-- pv_equiv track=rewrite | github.com/bhavinisai/listening-between-the-lines | src/diarize_and_label.py | detect_host_segments
-- ===== SOURCE A (Python) =====
-- YOUTUBE_HOST_KEYWORDS = [
--     "subscribe", "hit the subscribe button", "subscribe to the channel",
--     "subscribe to my channel", "don't forget to subscribe",
--     "like and subscribe", "subscribe below", "click subscribe",
--     "hit the bell", "notification bell", "smash that subscribe",
--     "leave a like", "hit the like button", "thumbs up",
--     "check out the description", "link in the description",
--     "patreon", "support the channel", "support the show",
-- ]
--
-- SPONSOR_KEYWORDS = [
--     "sponsor", "brought to you by", "today's sponsor",
--     "this episode is sponsored", "this podcast is brought",
--     "promo code", "discount code", "coupon code",
--     "percent off", "% off", "discount",
--     "audible", "squarespace", "hellofresh", "betterhelp",
--     "nordvpn", "athletic greens",
--     "before we get started", "before we dive in",
--     "quick word from our sponsor", "message from our sponsor",
-- ]
--
-- def contains_keywords(text, keywords):
--     """Check if text contains any keyword (case-insensitive)."""
--     text_lower = text.lower()
--     return any(kw.lower() in text_lower for kw in keywords)
--
-- def detect_host_segments(segments):
--     """Detect YouTube CTA and sponsor segments."""
--     youtube_segs = []
--     sponsor_segs = []
--
--     for i, seg in enumerate(segments):
--         text = seg.get('text', '')
--
--         if contains_keywords(text, YOUTUBE_HOST_KEYWORDS):
--             youtube_segs.append(i)
--         elif contains_keywords(text, SPONSOR_KEYWORDS):
--             sponsor_segs.append(i)
--
--     if youtube_segs:
--         return youtube_segs, "youtube_cta"
--     elif sponsor_segs:
--         return sponsor_segs, "sponsor"
--
--     return [], "none"
-- ===== SOURCE B (Python) =====
-- YOUTUBE_HOST_KEYWORDS = [
--     "subscribe", "hit the subscribe button", "subscribe to the channel",
--     "subscribe to my channel", "don't forget to subscribe",
--     "like and subscribe", "subscribe below", "click subscribe",
--     "hit the bell", "notification bell", "smash that subscribe",
--     "leave a like", "hit the like button", "thumbs up",
--     "check out the description", "link in the description",
--     "patreon", "support the channel", "support the show",
-- ]
--
-- SPONSOR_KEYWORDS = [
--     "sponsor", "brought to you by", "today's sponsor",
--     "this episode is sponsored", "this podcast is brought",
--     "promo code", "discount code", "coupon code",
--     "percent off", "% off", "discount",
--     "audible", "squarespace", "hellofresh", "betterhelp",
--     "nordvpn", "athletic greens",
--     "before we get started", "before we dive in",
--     "quick word from our sponsor", "message from our sponsor",
-- ]
--
-- def contains_keywords(text, keywords):
--     text_lower = text.lower()
--     return any(kw.lower() in text_lower for kw in keywords)
--
-- def detect_host_segments(segments):
--     # Pass 1: youtube CTA wins globally; if any segment matches, return at once.
--     youtube_segs = [i for i, seg in enumerate(segments)
--                     if contains_keywords(seg.get('text', ''), YOUTUBE_HOST_KEYWORDS)]
--     if youtube_segs:
--         return youtube_segs, "youtube_cta"
--     # Pass 2 runs only when NO segment matched youtube, so no per-segment
--     # exclusion is needed: just collect sponsor matches.
--     sponsor_segs = [i for i, seg in enumerate(segments)
--                     if contains_keywords(seg.get('text', ''), SPONSOR_KEYWORDS)]
--     if sponsor_segs:
--         return sponsor_segs, "sponsor"
--     return [], "none"
-- ===== Notes on version B (the rewrite author's own statement) =====
-- stated objective: simpler
-- what changed: Replaces A's single fused loop with two interleaved accumulators by two short-circuited comprehension passes: a youtube pass that returns immediately if non-empty, then a sponsor pass with no per-segment youtube exclusion (sound because it only runs when no segment matched youtube).
import Mathlib
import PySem

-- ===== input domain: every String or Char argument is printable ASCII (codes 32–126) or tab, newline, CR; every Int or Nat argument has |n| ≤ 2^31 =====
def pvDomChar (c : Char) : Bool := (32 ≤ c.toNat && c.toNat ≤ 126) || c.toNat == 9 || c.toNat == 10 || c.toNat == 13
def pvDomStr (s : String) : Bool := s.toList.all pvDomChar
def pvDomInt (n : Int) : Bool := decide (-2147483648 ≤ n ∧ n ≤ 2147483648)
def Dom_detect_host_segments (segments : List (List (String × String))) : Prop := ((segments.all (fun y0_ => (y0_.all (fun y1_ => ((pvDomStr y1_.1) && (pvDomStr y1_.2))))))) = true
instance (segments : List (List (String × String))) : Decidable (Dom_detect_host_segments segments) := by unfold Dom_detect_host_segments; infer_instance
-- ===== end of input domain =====

-- B replaces A's single fused loop (two interleaved accumulators, per-segment elif)
-- by two short-circuited passes: a youtube pass returned at once if non-empty, then a
-- sponsor pass with no per-segment exclusion. Objective: simpler.

-- ===== PORT A =====
def YOUTUBE_HOST_KEYWORDS : List String := [
    "subscribe", "hit the subscribe button", "subscribe to the channel",
    "subscribe to my channel", "don't forget to subscribe",
    "like and subscribe", "subscribe below", "click subscribe",
    "hit the bell", "notification bell", "smash that subscribe",
    "leave a like", "hit the like button", "thumbs up",
    "check out the description", "link in the description",
    "patreon", "support the channel", "support the show"]

def SPONSOR_KEYWORDS : List String := [
    "sponsor", "brought to you by", "today's sponsor",
    "this episode is sponsored", "this podcast is brought",
    "promo code", "discount code", "coupon code",
    "percent off", "% off", "discount",
    "audible", "squarespace", "hellofresh", "betterhelp",
    "nordvpn", "athletic greens",
    "before we get started", "before we dive in",
    "quick word from our sponsor", "message from our sponsor"]

def contains_keywords (text : String) (keywords : List String) : Bool :=
  let text_lower := PySem.Str.lower text
  keywords.any (fun kw => PySem.Str.isIn (PySem.Str.lower kw) text_lower)

def detect_host_segments (segments : List (List (String × String))) : List Int × String :=
  let acc := (PySem.List.enumerate segments).foldl
    (fun (acc : List Int × List Int) p =>
      let text := PySem.Dict.getD ⟨p.2⟩ "text" ""
      if contains_keywords text YOUTUBE_HOST_KEYWORDS then (acc.1 ++ [p.1], acc.2)
      else if contains_keywords text SPONSOR_KEYWORDS then (acc.1, acc.2 ++ [p.1])
      else acc)
    ([], [])
  if acc.1 ≠ [] then (acc.1, "youtube_cta")
  else if acc.2 ≠ [] then (acc.2, "sponsor")
  else ([], "none")

-- ===== PORT B =====
def detect_host_segments_alt (segments : List (List (String × String))) : List Int × String :=
  let youtube_segs := (PySem.List.enumerate segments).filterMap
    (fun p => if contains_keywords (PySem.Dict.getD ⟨p.2⟩ "text" "") YOUTUBE_HOST_KEYWORDS
              then some p.1 else none)
  if youtube_segs ≠ [] then (youtube_segs, "youtube_cta")
  else
    let sponsor_segs := (PySem.List.enumerate segments).filterMap
      (fun p => if contains_keywords (PySem.Dict.getD ⟨p.2⟩ "text" "") SPONSOR_KEYWORDS
                then some p.1 else none)
    if sponsor_segs ≠ [] then (sponsor_segs, "sponsor")
    else ([], "none")

-- ===== PRECONDITION & SPEC =====
def Spec_detect_host_segments (segments : List (List (String × String))) (out : List Int × String) : Prop := out = detect_host_segments_alt segments
instance (segments : List (List (String × String))) (out : List Int × String) : Decidable (Spec_detect_host_segments segments out) := by unfold Spec_detect_host_segments; infer_instance

-- ===== CLAIM (what is proved, stated in full; the proofs are below) =====
def Claim_equal_detect_host_segments : Prop := ∀ (segments : List (List (String × String))), Dom_detect_host_segments segments → Spec_detect_host_segments segments (detect_host_segments segments)

-- ===== LEMMAS AND PROOFS =====

-- predicates on an enumerated pair, shared by the characterisations of both loops
def ytP (p : Int × List (String × String)) : Bool :=
  contains_keywords (PySem.Dict.getD ⟨p.2⟩ "text" "") YOUTUBE_HOST_KEYWORDS
def spP (p : Int × List (String × String)) : Bool :=
  contains_keywords (PySem.Dict.getD ⟨p.2⟩ "text" "") SPONSOR_KEYWORDS

-- A's fused loop computes the two filterMaps, with B's youtube comprehension first
theorem foldlA_eq (l : List (Int × List (String × String))) (a b : List Int) :
    l.foldl (fun (acc : List Int × List Int) p =>
        if ytP p then (acc.1 ++ [p.1], acc.2)
        else if spP p then (acc.1, acc.2 ++ [p.1])
        else acc) (a, b)
    = (a ++ l.filterMap (fun p => if ytP p then some p.1 else none),
       b ++ l.filterMap (fun p => if !ytP p && spP p then some p.1 else none)) := by
  induction l generalizing a b with
  | nil => simp
  | cons h t ih =>
    by_cases hy : ytP h <;> by_cases hs : spP h <;>
      simp [List.foldl_cons, hy, hs, ih]

theorem detect_host_segments_spec' (segments : List (List (String × String))) :
    detect_host_segments segments = detect_host_segments_alt segments := by
  unfold detect_host_segments detect_host_segments_alt
  rw [show (fun (acc : List Int × List Int) (p : Int × List (String × String)) =>
      let text := PySem.Dict.getD ⟨p.2⟩ "text" ""
      if contains_keywords text YOUTUBE_HOST_KEYWORDS then (acc.1 ++ [p.1], acc.2)
      else if contains_keywords text SPONSOR_KEYWORDS then (acc.1, acc.2 ++ [p.1])
      else acc)
    = (fun (acc : List Int × List Int) p =>
      if ytP p then (acc.1 ++ [p.1], acc.2)
      else if spP p then (acc.1, acc.2 ++ [p.1])
      else acc) from rfl]
  rw [show (fun (p : Int × List (String × String)) =>
      if contains_keywords (PySem.Dict.getD ⟨p.2⟩ "text" "") YOUTUBE_HOST_KEYWORDS
      then some p.1 else none) = (fun p => if ytP p then some p.1 else none) from rfl]
  rw [show (fun (p : Int × List (String × String)) =>
      if contains_keywords (PySem.Dict.getD ⟨p.2⟩ "text" "") SPONSOR_KEYWORDS
      then some p.1 else none) = (fun p => if spP p then some p.1 else none) from rfl]
  rw [foldlA_eq]
  simp only [List.nil_append]
  by_cases hys : (PySem.List.enumerate segments).filterMap
      (fun p => if ytP p then some p.1 else none) = []
  · have hall : ∀ p ∈ PySem.List.enumerate segments, ytP p = false := by
      intro p hp
      have h := (List.filterMap_eq_nil_iff.mp hys) p hp
      by_cases hy : ytP p = true
      · simp [hy] at h
      · simpa using hy
    have hcong : (PySem.List.enumerate segments).filterMap
          (fun p => if !ytP p && spP p then some p.1 else none)
        = (PySem.List.enumerate segments).filterMap
          (fun p => if spP p then some p.1 else none) :=
      List.filterMap_congr (fun p hp => by simp [hall p hp])
    rw [hys, hcong]
  · simp [hys]

-- ===== VERDICT (by name: the statement is the Claim_ definition above) =====
theorem detect_host_segments_spec : Claim_equal_detect_host_segments := by
  intro segments _
  unfold Spec_detect_host_segments
  exact detect_host_segments_spec' segments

------------------------------

What you give back should be exactly the lines of the data above from the line with "def pvDomStr (s" through the line with "def Dom_detect_host_segments (segments", both of those included, and nothing more.

Result of the exercise:
def pvDomStr (s : String) : Bool := s.toList.all pvDomChar
def pvDomInt (n : Int) : Bool := decide (-2147483648 ≤ n ∧ n ≤ 2147483648)
def Dom_detect_host_segments (segments : List (List (String × String))) : Prop := ((segments.all (fun y0_ => (y0_.all (fun y1_ => ((pvDomStr y1_.1) && (pvDomStr y1_.2))))))) = true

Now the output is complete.